Access to personal information is limited to:
- the store owner who is the personal information controller at the same time
- in the case of invoices above 10.000 CZK: to the accounting firm we use for elaborating of our tax evidence
- in the case of Priority Parcel and door-to-door shipping services: to the Czech Post or the selected shipping carrier
We utilize Google Analytics and Google webmaster Tools which collect anonymized browsing data from our website.
Storage of Personal Information
Where we store your personal information and how is it secured:
- in the database of our website, hosted by Infomart 2000, 6691 Nob Hill Road, Tamarac, FL33321, USA. Infomart 2000 is compliant to the EU-US Privacy Shield. The store platform is PCI compliant. Personal information is stored in the United States. Access to the personal information is restricted to the store owner and protected by name/password authentication. Data entered into website checkout form is encrypted using dedicated SSL.
- in our internal mailboxes hosted by Google (for order confirmation messages) and by Google (for PayPal payment confirmation messages). Access to the data is restricted to the store owner and protected by name/password authentication.
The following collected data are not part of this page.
def sort_toc_alt (toc : List (String × List (List (String × String)))) (labels : List String) :
    List (String × List (List (String × String))) :=
  let entries := PySem.Dict.getD (PySem.Dict.mk toc) "toc" []
  -- grouping pass: groups[b] = groups.get(b, []) + [entry]  /  unmatched.append(entry)
  let gu := entries.foldl
    (fun (st : PySem.Dict String (List (List (String × String))) × List (List (String × String))) e =>
      match pvBest labels (pvEntryTitle e) with
      | none => (st.1, st.2 ++ [e])
      | some b => (st.1.insert b (st.1.getD b [] ++ [e]), st.2))
    (PySem.Dict.empty, [])
  -- emission pass over labels, skipping duplicates with `seen`
  let out := labels.foldl
    (fun (st : List (List (String × String)) × PySem.Set String) l =>
      if PySem.Set.contains st.2 l then st
      else (st.1 ++ gu.1.getD l [], PySem.Set.add st.2 l))
    ([], PySem.Set.empty)
  [("toc", out.1 ++ gu.2)]

-- ===== PRECONDITION & SPEC =====
def Spec_sort_toc (toc : List (String × List (List (String × String)))) (labels : List String) (out : List (String × List (List (String × String)))) : Prop := out = sort_toc_alt toc labels
instance (toc : List (String × List (List (String × String)))) (labels : List String) (out : List (String × List (List (String × String)))) : Decidable (Spec_sort_toc toc labels out) := by unfold Spec_sort_toc; infer_instance

-- ===== CLAIM (what is proved, stated in full; the proofs are below) =====
def Claim_equal_sort_toc : Prop := ∀ (toc : List (String × List (List (String × String)))) (labels : List String), Dom_sort_toc toc labels → Spec_sort_toc toc labels (sort_toc toc labels)

-- ===== LEMMAS AND PROOFS =====

-- proof-only abbreviations (not used by the ports)
def pvCnd (labels : List String) (l : String) (e : List (String × String)) : Bool :=
  pvBest labels (pvEntryTitle e) == some l

-- canonical form both ports are reduced to
def pvCanon (labels : List String) : List String → List (List (String × String)) → List (List (String × String))
  | [], _ => []
  | l :: ls, rem =>
      rem.filter (pvCnd labels l) ++ pvCanon labels ls (rem.filter (fun e => !pvCnd labels l e))

-- two prefixes of the same string with equal lengths are equal
theorem pvPrefix_unique {t a b : String}
    (ha : PySem.Str.startswith t a = true) (hb : PySem.Str.startswith t b = true)
    (hl : PySem.Str.len a = PySem.Str.len b) : a = b := by
  rw [PySem.Str.startswith_eq] at ha hb
  rw [PySem.Chars.startswith_iff] at ha hb
  rw [PySem.Str.len_eq, PySem.Str.len_eq] at hl
  have hlen : a.toList.length = b.toList.length := by exact_mod_cast hl
  apply String.toList_inj.mp
  rw [List.prefix_iff_eq_take] at ha hb
  rw [ha, hb, hlen]

-- specification of pvBest: none = no label matches; some m = the longest matching label
theorem pvBest_spec (labels : List String) (t : String) :
    (pvBest labels t = none → ∀ l ∈ labels, PySem.Str.startswith t l = false) ∧
    (∀ m, pvBest labels t = some m →
      m ∈ labels ∧ PySem.Str.startswith t m = true ∧
        ∀ l ∈ labels, PySem.Str.startswith t l = true → PySem.Str.len l ≤ PySem.Str.len m) := by
  induction labels using List.reverseRecOn with
  | nil => simp [pvBest]
  | append_singleton ls l ih =>
    have hstep : pvBest (ls ++ [l]) t =
        (if PySem.Str.startswith t l &&
            (match pvBest ls t with
             | none => true
             | some m => PySem.Str.len l > PySem.Str.len m) then some l else pvBest ls t) := by
      simp only [pvBest, List.foldl_append, List.foldl_cons, List.foldl_nil]
    rcases hr : pvBest ls t with _ | m0 <;> rw [hr] at hstep
    · by_cases hsw : PySem.Str.startswith t l = true
      · simp only [hsw, Bool.and_true, if_true] at hstep
        refine ⟨fun h => by simp [hstep] at h, fun m hm => ?_⟩
        rw [hstep] at hm
        injection hm with hm; subst hm
        refine ⟨by simp, hsw, fun l' hl' hsw' => ?_⟩
        rcases List.mem_append.mp hl' with h1 | h1
        · rw [ih.1 hr l' h1] at hsw'; cases hsw'
        · simp at h1; subst h1; exact le_refl _
      · have hsw' : PySem.Str.startswith t l = false := by
          cases h : PySem.Str.startswith t l
          · rfl
          · exact absurd h hsw
        simp only [hsw', Bool.false_and] at hstep
        refine ⟨fun _ l' hl' => ?_, fun m hm => by rw [hstep] at hm; exact absurd hm (by simp)⟩
        rcases List.mem_append.mp hl' with h1 | h1
        · exact ih.1 hr l' h1
        · simp at h1; subst h1; exact hsw'
    · by_cases hc : (PySem.Str.startswith t l && decide (PySem.Str.len l > PySem.Str.len m0)) = true
      · have hc2 : PySem.Str.startswith t l = true ∧ PySem.Str.len m0 < PySem.Str.len l := by
          simpa using hc
        simp only [hc2.1, Bool.true_and, decide_eq_true_eq] at hstep
        rw [if_pos (by exact hc2.2)] at hstep
        refine ⟨fun h => by simp [hstep] at h, fun m hm => ?_⟩
        rw [hstep] at hm; injection hm with hm; subst hm
        refine ⟨by simp, hc2.1, fun l' hl' hsw' => ?_⟩
        rcases List.mem_append.mp hl' with h1 | h1
        · have := (ih.2 m0 hr).2.2 l' h1 hsw'
          have := hc2.2
          omega
        · simp at h1; subst h1; exact le_refl _
      · have hc2 : PySem.Str.startswith t l = false ∨ PySem.Str.len l ≤ PySem.Str.len m0 := by
          by_cases hsw : PySem.Str.startswith t l = true
          · right
            simp only [hsw, Bool.true_and, decide_eq_true_eq] at hc
            omega
          · left
            cases h : PySem.Str.startswith t l
            · rfl
            · exact absurd h hsw
        rw [if_neg hc] at hstep
        refine ⟨fun h => by rw [hstep] at h; exact absurd h (by simp), fun m hm => ?_⟩
        rw [hstep] at hm; injection hm with hm; subst hm
        obtain ⟨h1, h2, h3⟩ := ih.2 m0 hr
        refine ⟨List.mem_append.mpr (Or.inl h1), h2, fun l' hl' hsw' => ?_⟩
        rcases List.mem_append.mp hl' with h4 | h4
        · exact h3 l' h4 hsw'
        · simp at h4; subst h4
          rcases hc2 with h5 | h5
          · rw [hsw'] at h5; cases h5
          · exact h5

-- A's per-entry test ("label matches and no longer label does") says exactly "label is the entry's best match"
theorem pvCondA_eq_cnd (labels : List String) (label : String) (hmem : label ∈ labels)
    (e : List (String × String)) :
    (PySem.Str.startswith (pvEntryTitle e) label &&
      !((labels.filter (fun l => PySem.Str.len l > PySem.Str.len label)).any
          (fun l => PySem.Str.startswith (pvEntryTitle e) l))) = pvCnd labels label e := by
  set t := pvEntryTitle e with ht
  have hrw : pvCnd labels label e = (pvBest labels t == some label) := rfl
  rw [hrw]
  rcases hb : pvBest labels t with _ | m
  · have h1 : PySem.Str.startswith t label = false := (pvBest_spec labels t).1 hb label hmem
    rw [h1, Bool.false_and]
    rfl
  · obtain ⟨hm1, hm2, hm3⟩ := (pvBest_spec labels t).2 m hb
    by_cases heq : m = label
    · subst heq
      have hany : ((labels.filter (fun l => PySem.Str.len l > PySem.Str.len m)).any
          (fun l => PySem.Str.startswith t l)) = false := by
        rw [List.any_eq_false]
        intro l hl
        rw [List.mem_filter] at hl
        have hlen : PySem.Str.len m < PySem.Str.len l := by simpa using hl.2
        intro hsw
        have := hm3 l hl.1 hsw
        omega
      rw [hm2, hany]
      simp
    · by_cases hsw : PySem.Str.startswith t label = true
      · have hlt : PySem.Str.len label < PySem.Str.len m := by
          have hle := hm3 label hmem hsw
          rcases lt_or_eq_of_le hle with h | h
          · exact h
          · exact absurd (pvPrefix_unique hsw hm2 h) (fun hx => heq hx.symm)
        have hany : ((labels.filter (fun l => PySem.Str.len l > PySem.Str.len label)).any
            (fun l => PySem.Str.startswith t l)) = true := by
          rw [List.any_eq_true]
          exact ⟨m, List.mem_filter.mpr ⟨hm1, by simpa using hlt⟩, hm2⟩
        rw [hsw, hany]
        simp [heq]
      · have h1 : PySem.Str.startswith t label = false := by
          cases h : PySem.Str.startswith t label
          · rfl
          · exact absurd h hsw
        rw [h1, Bool.false_and]
        simp [heq]

-- '.remove(e)' behind a prefix holding no element equal to e removes the head occurrence
theorem pvRemove_append {α : Type} [BEq α] [LawfulBEq α] (q xs : List α) (e : α)
    (h : ∀ a ∈ q, a ≠ e) : PySem.List.remove? (q ++ e :: xs) e = some (q ++ xs) := by
  induction q with
  | nil => simp [PySem.List.remove?_cons_self (x := e) (xs := xs)]
  | cons a q ih =>
    rw [List.cons_append, PySem.List.remove?_cons_of_ne _ (h a (by simp)),
      ih (fun b hb => h b (by simp [hb]))]
    rfl

-- the inner loop is a partition of the iterated copy
theorem pvInnerA_spec (msl : List String) (label : String)
    (xs : List (List (String × String))) :
    ∀ q acc : List (List (String × String)),
    (∀ a ∈ q,
      (PySem.Str.startswith (pvEntryTitle a) label &&
        !(msl.any (fun l => PySem.Str.startswith (pvEntryTitle a) l))) = false) →
    pvInnerA msl label xs (acc, q ++ xs) =
      (acc ++ xs.filter (fun e => PySem.Str.startswith (pvEntryTitle e) label &&
          !(msl.any (fun l => PySem.Str.startswith (pvEntryTitle e) l))),
       q ++ xs.filter (fun e => !(PySem.Str.startswith (pvEntryTitle e) label &&
          !(msl.any (fun l => PySem.Str.startswith (pvEntryTitle e) l))))) := by
  induction xs with
  | nil => intro q acc hq; simp [pvInnerA]
  | cons e rest ih =>
    intro q acc hq
    by_cases hc : (PySem.Str.startswith (pvEntryTitle e) label &&
        !(msl.any (fun l => PySem.Str.startswith (pvEntryTitle e) l))) = true
    · have hne : ∀ a ∈ q, a ≠ e := by
        intro a ha contra; subst contra
        rw [hq a ha] at hc; cases hc
      have hrem := pvRemove_append q rest e hne
      simp only [pvInnerA, hc, if_true, hrem]
      have := ih q (acc ++ [e]) hq
      simp only [Option.getD_some]
      rw [this]
      simp only [List.filter_cons, hc, Bool.not_true, if_true, Bool.false_eq_true, if_false]
      simp
    · have hc' : (PySem.Str.startswith (pvEntryTitle e) label &&
          !(msl.any (fun l => PySem.Str.startswith (pvEntryTitle e) l))) = false := by
        cases h : (PySem.Str.startswith (pvEntryTitle e) label &&
          !(msl.any (fun l => PySem.Str.startswith (pvEntryTitle e) l)))
        · rfl
        · exact absurd h hc
      have hq' : ∀ a ∈ q ++ [e],
          (PySem.Str.startswith (pvEntryTitle a) label &&
            !(msl.any (fun l => PySem.Str.startswith (pvEntryTitle a) l))) = false := by
        intro a ha
        rcases List.mem_append.mp ha with h1 | h1
        · exact hq a h1
        · simp at h1; subst h1; exact hc'
      have := ih (q ++ [e]) acc hq'
      simp only [pvInnerA, hc', Bool.false_eq_true, if_false]
      rw [show q ++ e :: rest = (q ++ [e]) ++ rest by simp]
      rw [this]
      simp only [List.filter_cons, hc', Bool.not_false, if_true, Bool.false_eq_true, if_false]
      simp
-- pv_equiv track=rewrite | github.com/ThomasHEBRARD/dtu | 02269_process_mining/assignment3/assignment3copy.py | dependency_graph
-- ===== SOURCE A (Python) =====
-- def dependency_graph(log):
--     for key, value in log.items():
--         log[key] = [v["concept:name"] for v in value]
--
--     TEMP = {}
--     for tasks in log.values():
--         for i in range(len(tasks) - 1):
--             if tasks[i] not in TEMP:
--                 TEMP[tasks[i]] = {tasks[i + 1]: 1}
--             elif tasks[i + 1] not in TEMP[tasks[i]]:
--                 TEMP[tasks[i]][tasks[i + 1]] = 1
--             else:
--                 TEMP[tasks[i]][tasks[i + 1]] += 1
--     return TEMP
-- ===== SOURCE B (Python) =====
-- def dependency_graph(log):
--     # same in-place normalisation of the log as the original
--     for key, value in log.items():
--         log[key] = [v["concept:name"] for v in value]
--
--     # count-then-group: flat list of all adjacent pairs, one flat count table,
--     # then reshape the flat table into the nested dict
--     pairs = [p for tasks in log.values() for p in zip(tasks, tasks[1:])]
--     counts = {}
--     for p in pairs:
--         counts[p] = counts.get(p, 0) + 1
--     result = {}
--     for (a, b), c in counts.items():
--         result.setdefault(a, {})[b] = c
--     return result
-- ===== Notes on version B (the rewrite author's own statement) =====
-- stated objective: alternative
-- what changed: Replaces the incremental three-branch nested-dict update inside the index loop by a count-then-group decomposition: build the flat list of all adjacent pairs via zip(tasks, tasks[1:]), count it in one flat table, then reshape that table into the nested dict in a second pass.
import Mathlib
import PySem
- on harddisk inside personal computer in our office in Prague, Czechia. Access to the data is restricted to the store owner and protected by name/password authentication.
- printed on invoices over 10.000 CZK, stored in archive in our office in Luzna 2, Praha 6, 16000 Czechia and temporarily in the office of our accounting firm 158 s.r.o., Pocernicka 509, Praha 10, 10800 Czechia.
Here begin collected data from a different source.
-- pv_equiv track=rewrite | github.com/pypi-data/pypi-mirror-402 | packages/brokkr-diagnostics/brokkr_diagnostics-0.3.4.tar.gz/brokkr_diagnostics-0.3.4/pcie/diagnostics.py | parse_lspci_verbose_for_errors
-- ===== SOURCE A (Python) =====
-- from typing import Dict, List, Optional, Tuple, Union
--
-- def parse_lspci_verbose_for_errors(verbose_output: str) -> List[str]:
--     """
--     Parse lspci verbose output for PCIe errors
--     Looks for:
--     - Correctable/Uncorrectable error status
--     - Link degradation
--     - AER errors
--     """
--     errors = []
--
--     if not verbose_output:
--         return errors
--
--     lines = verbose_output.split("\n")
--     current_device = None
--
--     for line in lines:
--         # Track current device
--         if line and not line.startswith("\t"):
--             current_device = line.split()[0] if line.split() else None
--
--         line_lower = line.lower()
--
--         # Check for error indicators
--         if "correctable" in line_lower and "error" in line_lower:
--             if "+" in line or "status" in line_lower:
--                 errors.append(f"{current_device}: Correctable error detected - {line.strip()}")
--
--         if "uncorrectable" in line_lower and "error" in line_lower:
--             if "+" in line or "status" in line_lower:
--                 errors.append(f"{current_device}: Uncorrectable error detected - {line.strip()}")
--
--         if "lnksta:" in line_lower:
--             # Parse link status for degradation
--             if "speed" in line_lower and "width" in line_lower:
--                 errors.append(f"{current_device}: Link status - {line.strip()}")
--
--         if "aer" in line_lower and ("error" in line_lower or "fatal" in line_lower):
--             errors.append(f"{current_device}: AER event - {line.strip()}")
--
--     return errors
-- ===== SOURCE B (Python) =====
-- from typing import List, Optional
--
-- def _line_errors(dev: Optional[str], line: str) -> List[str]:
--     low = line.lower()
--     msgs = []
--     if "correctable" in low and "error" in low and ("+" in line or "status" in low):
--         msgs.append(f"{dev}: Correctable error detected - {line.strip()}")
--     if "uncorrectable" in low and "error" in low and ("+" in line or "status" in low):
--         msgs.append(f"{dev}: Uncorrectable error detected - {line.strip()}")
--     if "lnksta:" in low and "speed" in low and "width" in low:
--         msgs.append(f"{dev}: Link status - {line.strip()}")
--     if "aer" in low and ("error" in low or "fatal" in low):
--         msgs.append(f"{dev}: AER event - {line.strip()}")
--     return msgs
--
-- def parse_lspci_verbose_for_errors(verbose_output: str) -> List[str]:
--     lines = verbose_output.split("\n")
--     # pass 1: annotate every line with the device in effect at that line
--     devices = []
--     cur = None
--     for line in lines:
--         if line and not line.startswith("\t"):
--             parts = line.split()
--             cur = parts[0] if parts else None
--         devices.append(cur)
--     # pass 2: emit the error messages
--     out = []
--     for dev, line in zip(devices, lines):
--         out.extend(_line_errors(dev, line))
--     return out
-- ===== Notes on version B (the rewrite author's own statement) =====
-- stated objective: alternative
-- what changed: B splits A's single stateful loop into two passes: a first pass forward-fills a parallel list of per-line device annotations, and a second pass over the zipped (device, line) pairs emits the error messages via a pure per-line helper.
import Mathlib
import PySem

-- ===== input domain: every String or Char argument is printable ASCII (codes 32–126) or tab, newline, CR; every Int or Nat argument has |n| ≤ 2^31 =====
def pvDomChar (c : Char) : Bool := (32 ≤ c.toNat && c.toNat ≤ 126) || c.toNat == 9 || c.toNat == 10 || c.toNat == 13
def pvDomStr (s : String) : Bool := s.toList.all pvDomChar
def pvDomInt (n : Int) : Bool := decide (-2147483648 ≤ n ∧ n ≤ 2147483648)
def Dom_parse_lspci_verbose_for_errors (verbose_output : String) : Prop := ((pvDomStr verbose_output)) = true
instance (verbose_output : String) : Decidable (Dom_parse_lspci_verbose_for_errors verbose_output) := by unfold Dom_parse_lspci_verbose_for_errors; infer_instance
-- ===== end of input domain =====

-- B separates device resolution (a forward-filled annotation list, pass 1) from error
-- emission (pass 2); A interleaves both in one stateful loop. Return values agree everywhere.

-- ===== PORT A =====
-- f"{current_device}": Python prints None as "None"
def pvFmtDev (dev : Option String) : String :=
  match dev with | none => "None" | some s => s

-- 'current_device = line.split()[0] if line.split() else None' (guarded by the outer if)
def pvTrackDeviceA (line : String) (current_device : Option String) : Option String :=
  if line ≠ "" ∧ ¬ (PySem.Str.startswith line "\t" = true) then
    (match PySem.Str.split₀ line with
     | [] => none
     | w :: _ => some w)
  else current_device

-- the error-check part of A's loop body (the four appends, in order)
def pvChecksA (current_device : Option String) (line : String) (errors : List String) : List String :=
  let line_lower := PySem.Str.lower line
  let errors :=
    if (PySem.Str.isIn "correctable" line_lower && PySem.Str.isIn "error" line_lower) = true then
      (if (PySem.Str.isIn "+" line || PySem.Str.isIn "status" line_lower) = true then
        errors ++ [pvFmtDev current_device ++ ": Correctable error detected - " ++ PySem.Str.strip line]
      else errors)
    else errors
  let errors :=
    if (PySem.Str.isIn "uncorrectable" line_lower && PySem.Str.isIn "error" line_lower) = true then
      (if (PySem.Str.isIn "+" line || PySem.Str.isIn "status" line_lower) = true then
        errors ++ [pvFmtDev current_device ++ ": Uncorrectable error detected - " ++ PySem.Str.strip line]
      else errors)
    else errors
  let errors :=
    if PySem.Str.isIn "lnksta:" line_lower = true then
      (if (PySem.Str.isIn "speed" line_lower && PySem.Str.isIn "width" line_lower) = true then
        errors ++ [pvFmtDev current_device ++ ": Link status - " ++ PySem.Str.strip line]
      else errors)
    else errors
  if (PySem.Str.isIn "aer" line_lower && (PySem.Str.isIn "error" line_lower || PySem.Str.isIn "fatal" line_lower)) = true then
    errors ++ [pvFmtDev current_device ++ ": AER event - " ++ PySem.Str.strip line]
  else errors

-- A's single for-loop, state = (current_device, errors)
def pvLoopA : List String → Option String → List String → List String
  | [], _, errors => errors
  | line :: rest, current_device, errors =>
    let current_device := pvTrackDeviceA line current_device
    pvLoopA rest current_device (pvChecksA current_device line errors)

def parse_lspci_verbose_for_errors (verbose_output : String) : List String :=
  if verbose_output = "" then []
  else
    match PySem.Str.split? verbose_output "\n" with   -- sep = "\n" ≠ "": never none
    | none => []
    | some lines => pvLoopA lines none []

-- ===== PORT B =====
-- pass 1: forward-fill the device annotation of every line
def pvAnnotate : List String → Option String → List (Option String × String)
  | [], _ => []
  | line :: rest, cur =>
    let cur :=
      if line ≠ "" ∧ ¬ (PySem.Str.startswith line "\t" = true) then
        (PySem.Str.split₀ line).head?
      else cur
    (cur, line) :: pvAnnotate rest cur

-- pass 2 helper: the messages one annotated line contributes
def pvLineErrors (dev : Option String) (line : String) : List String :=
  let low := PySem.Str.lower line
  let d := pvFmtDev dev
  (if (PySem.Str.isIn "correctable" low && PySem.Str.isIn "error" low &&
      (PySem.Str.isIn "+" line || PySem.Str.isIn "status" low)) = true then
    [d ++ ": Correctable error detected - " ++ PySem.Str.strip line] else []) ++
  (if (PySem.Str.isIn "uncorrectable" low && PySem.Str.isIn "error" low &&
      (PySem.Str.isIn "+" line || PySem.Str.isIn "status" low)) = true then
    [d ++ ": Uncorrectable error detected - " ++ PySem.Str.strip line] else []) ++
  (if (PySem.Str.isIn "lnksta:" low && (PySem.Str.isIn "speed" low && PySem.Str.isIn "width" low)) = true then
    [d ++ ": Link status - " ++ PySem.Str.strip line] else []) ++
  (if (PySem.Str.isIn "aer" low && (PySem.Str.isIn "error" low || PySem.Str.isIn "fatal" low)) = true then
    [d ++ ": AER event - " ++ PySem.Str.strip line] else [])

def parse_lspci_verbose_for_errors_alt (verbose_output : String) : List String :=
  match PySem.Str.split? verbose_output "\n" with   -- sep = "\n" ≠ "": never none
  | none => []
  | some lines =>
    (pvAnnotate lines none).foldl (fun out p => out ++ pvLineErrors p.1 p.2) []

-- ===== PRECONDITION & SPEC =====
def Spec_parse_lspci_verbose_for_errors (verbose_output : String) (out : List String) : Prop := out = parse_lspci_verbose_for_errors_alt verbose_output
instance (verbose_output : String) (out : List String) : Decidable (Spec_parse_lspci_verbose_for_errors verbose_output out) := by unfold Spec_parse_lspci_verbose_for_errors; infer_instance

-- ===== CLAIM (what is proved, stated in full; the proofs are below) =====
def Claim_equal_parse_lspci_verbose_for_errors : Prop := ∀ (verbose_output : String), Dom_parse_lspci_verbose_for_errors verbose_output → Spec_parse_lspci_verbose_for_errors verbose_output (parse_lspci_verbose_for_errors verbose_output)

-- ===== LEMMAS AND PROOFS =====

-- A's device tracking is B's head?-formulated forward fill
theorem pvTrackDeviceA_eq (line : String) (cur : Option String) :
    pvTrackDeviceA line cur =
      (if line ≠ "" ∧ ¬ (PySem.Str.startswith line "\t" = true) then
        (PySem.Str.split₀ line).head?
      else cur) := by
  unfold pvTrackDeviceA
  split
  · cases PySem.Str.split₀ line <;> rfl
  · rfl

-- A's two-level nested guard is a guarded singleton appended
theorem pvAppIf2 (errors : List String) (c p : Prop) [Decidable c] [Decidable p] (m : String) :
    (if c then (if p then errors ++ [m] else errors) else errors) =
      errors ++ (if c ∧ p then [m] else []) := by
  by_cases hc : c <;> by_cases hp : p <;> simp [hc, hp]

-- A's append chain for one line equals B's per-line message list
theorem pvChecksA_eq (d : Option String) (line : String) (errors : List String) :
    pvChecksA d line errors = errors ++ pvLineErrors d line := by
  simp only [pvChecksA, pvLineErrors, Bool.and_eq_true, Bool.or_eq_true]
  simp only [pvAppIf2]
  simp only [List.append_assoc]
  split <;> simp

-- A's loop equals B's two passes, for any carried state
theorem pvLoopA_eq (lines : List String) :
    ∀ (cur : Option String) (errors : List String),
      pvLoopA lines cur errors =
        (pvAnnotate lines cur).foldl (fun out p => out ++ pvLineErrors p.1 p.2) errors := by
  induction lines with
  | nil => intro cur errors; simp [pvLoopA, pvAnnotate]
  | cons line rest ih =>
    intro cur errors
    simp only [pvLoopA, pvAnnotate, List.foldl_cons, ih, pvTrackDeviceA_eq, pvChecksA_eq]

theorem parse_lspci_verbose_for_errors_alt_empty :
    parse_lspci_verbose_for_errors_alt "" = [] := by rfl

-- ===== VERDICT (by name: the statement is the Claim_ definition above) =====
theorem parse_lspci_verbose_for_errors_spec : Claim_equal_parse_lspci_verbose_for_errors := by
  intro s _
  unfold Spec_parse_lspci_verbose_for_errors parse_lspci_verbose_for_errors
  split
  · next h => subst h; exact (parse_lspci_verbose_for_errors_alt_empty).symm
  · unfold parse_lspci_verbose_for_errors_alt
    cases PySem.Str.split? s "\n" with
    | none => rfl
    | some lines => exact pvLoopA_eq lines none []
Your rights related to Personal Information processing
You have the following rights. You can execute them by emailing a request to [email protected] We will process the requests within 24 hours.
- Right to be forgotten:
You may request us to delete your data from our order database and associated mailboxes, to cancel your account or to cancel your subscription to our newsletter.
- Right to object:
You may opt out of our websites emails and mailing list.
- Right to rectification:
You may request us to update your subscriber/contact data in our store and mailing lists.
- Right of access:
- Right of portability:
You may request us to export any of your personal data.
Backup for Future Use
If you give us explicit permission by ticking the appropriate checkbox in the checkout form, we may notify you of current promotions, specials and new additions to the Prague Souvenirs site. You may unsubscribe from our newsletters by following the unsubscribe instructions in any email you receive from us.